-- pv_equiv track=rewrite | github.com/pypi-data/pypi-mirror-25 | packages/seefeel/seefeel-0.1.1.tar.gz/seefeel-0.1.1/seefeel/stringutils.py | backward_max_match
-- ===== SOURCE A (Python) =====
-- def backward_max_match(text, keys, min_len = 1, max_len = 10):
-- 	ind_list = []
-- 	ind = len(text)
--
-- 	while(ind > 0):
-- 		j = ind - max_len
--
-- 		while(j < ind):
-- 			if j < 0:
-- 				j += 1
-- 				continue
--
-- 			word = text[j: ind]
-- 			if word in keys:
-- 				ind_list.append((j, ind))
-- 				ind = j + 1
-- 				break
-- 			else:
-- 				j += 1
--
-- 		ind -= 1
-- 	return ind_list
-- ===== SOURCE B (Python) =====
-- def backward_max_match(text, keys, min_len = 1, max_len = 10):
--     # Precompute the reversed keys and all their non-empty prefixes, then walk
--     # backwards from each right boundary through at most max_len characters,
--     # pruning as soon as the reversed suffix is no prefix of any reversed key.
--     rkeys = set(k[::-1] for k in keys)
--     prefixes = set(k[::-1][:i] for k in keys for i in range(1, len(k) + 1))
--     res = []
--     ind = len(text)
--     while ind > 0:
--         steps = max_len if max_len < ind else ind
--         cur = ""
--         best = 0
--         L = 1
--         while L <= steps:
--             cur += text[ind - L]
--             if cur not in prefixes:
--                 break
--             if cur in rkeys:
--                 best = L
--             L += 1
--         if best > 0:
--             res.append((ind - best, ind))
--             ind -= best
--         else:
--             ind -= 1
--     return res
-- ===== Notes on version B (the rewrite author's own statement) =====
-- stated objective: faster
-- what changed: Replaces A's per-boundary descending window scan (substring slice + linear 'word in keys' list scan for every window length) by a precomputed reversed-key set and reversed-prefix set, walking characters backward from each boundary and pruning as soon as the reversed suffix is no prefix of any key.
import Mathlib
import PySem

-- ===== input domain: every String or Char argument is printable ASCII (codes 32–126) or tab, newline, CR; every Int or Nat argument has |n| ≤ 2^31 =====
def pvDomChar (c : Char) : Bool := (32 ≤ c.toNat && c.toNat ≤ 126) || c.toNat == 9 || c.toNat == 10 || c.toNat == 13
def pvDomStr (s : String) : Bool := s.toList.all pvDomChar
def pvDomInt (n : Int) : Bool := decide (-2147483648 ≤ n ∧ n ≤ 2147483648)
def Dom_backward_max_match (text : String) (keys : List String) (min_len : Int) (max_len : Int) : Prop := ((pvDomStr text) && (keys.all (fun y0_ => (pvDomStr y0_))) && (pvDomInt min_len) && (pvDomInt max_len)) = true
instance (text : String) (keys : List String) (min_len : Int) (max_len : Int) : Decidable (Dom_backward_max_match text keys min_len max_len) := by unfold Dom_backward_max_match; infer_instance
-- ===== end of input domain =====

-- B replaces A's descending substring-slice scan by a precomputed reversed-key /
-- reversed-prefix set and a pruned backward character walk (alternative algorithm,
-- same results; min_len is unused by A and stays unused).

-- ===== PORT A =====
-- inner while loop of A: j runs from ind - max_len up to ind (n counts the
-- remaining iterations, so j = ind - n), skipping negative j, returning the
-- first j whose word text[j:ind] is in keys
def pvInnerA (chars : List Char) (keys : List String) (ind : Int) : Nat → Option Int
  | 0 => none
  | n + 1 =>
    if ind - ((n : Int) + 1) < 0 then pvInnerA chars keys ind n
    else if String.ofList (PySem.List.slice chars (some (ind - ((n : Int) + 1))) (some ind)) ∈ keys
      then some (ind - ((n : Int) + 1))
    else pvInnerA chars keys ind n

-- outer while loop of A; the Nat argument counts loop iterations (ind strictly
-- decreases each pass, so ind.toNat iterations suffice)
def pvOuterA (chars : List Char) (keys : List String) (max_len : Int) :
    Nat → Int → List (Int × Int) → List (Int × Int)
  | 0, _, acc => acc
  | n + 1, ind, acc =>
    if 0 < ind then
      match pvInnerA chars keys ind max_len.toNat with
      | some j => pvOuterA chars keys max_len n ((j + 1) - 1) (acc ++ [(j, ind)])
      | none => pvOuterA chars keys max_len n (ind - 1) acc
    else acc

def backward_max_match (text : String) (keys : List String) (min_len : Int) (max_len : Int) : List (Int × Int) :=
  pvOuterA text.toList keys max_len text.toList.length (text.toList.length : Int) []

-- ===== PORT B =====
-- set of reversed keys and set of all non-empty prefixes of reversed keys
def pvRevKeys (keys : List String) : PySem.Set String :=
  PySem.Set.ofList (keys.map (fun k => String.ofList k.toList.reverse))

def pvPrefixList (keys : List String) : List String :=
  keys.flatMap (fun k => (List.range k.toList.length).map
    (fun i => String.ofList (k.toList.reverse.take (i + 1))))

● **What is expected**:
Could you transcribe the entries above word for word, from the line with "-- B replaces" down to the line with "else if String.ofList", keeping both?

● **Written answer**:
-- B replaces A's descending substring-slice scan by a precomputed reversed-key /
-- reversed-prefix set and a pruned backward character walk (alternative algorithm,
-- same results; min_len is unused by A and stays unused).

-- ===== PORT A =====
-- inner while loop of A: j runs from ind - max_len up to ind (n counts the
-- remaining iterations, so j = ind - n), skipping negative j, returning the
-- first j whose word text[j:ind] is in keys
def pvInnerA (chars : List Char) (keys : List String) (ind : Int) : Nat → Option Int
  | 0 => none
  | n + 1 =>
    if ind - ((n : Int) + 1) < 0 then pvInnerA chars keys ind n
    else if String.ofList (PySem.List.slice chars (some (ind - ((n : Int) + 1))) (some ind)) ∈ keys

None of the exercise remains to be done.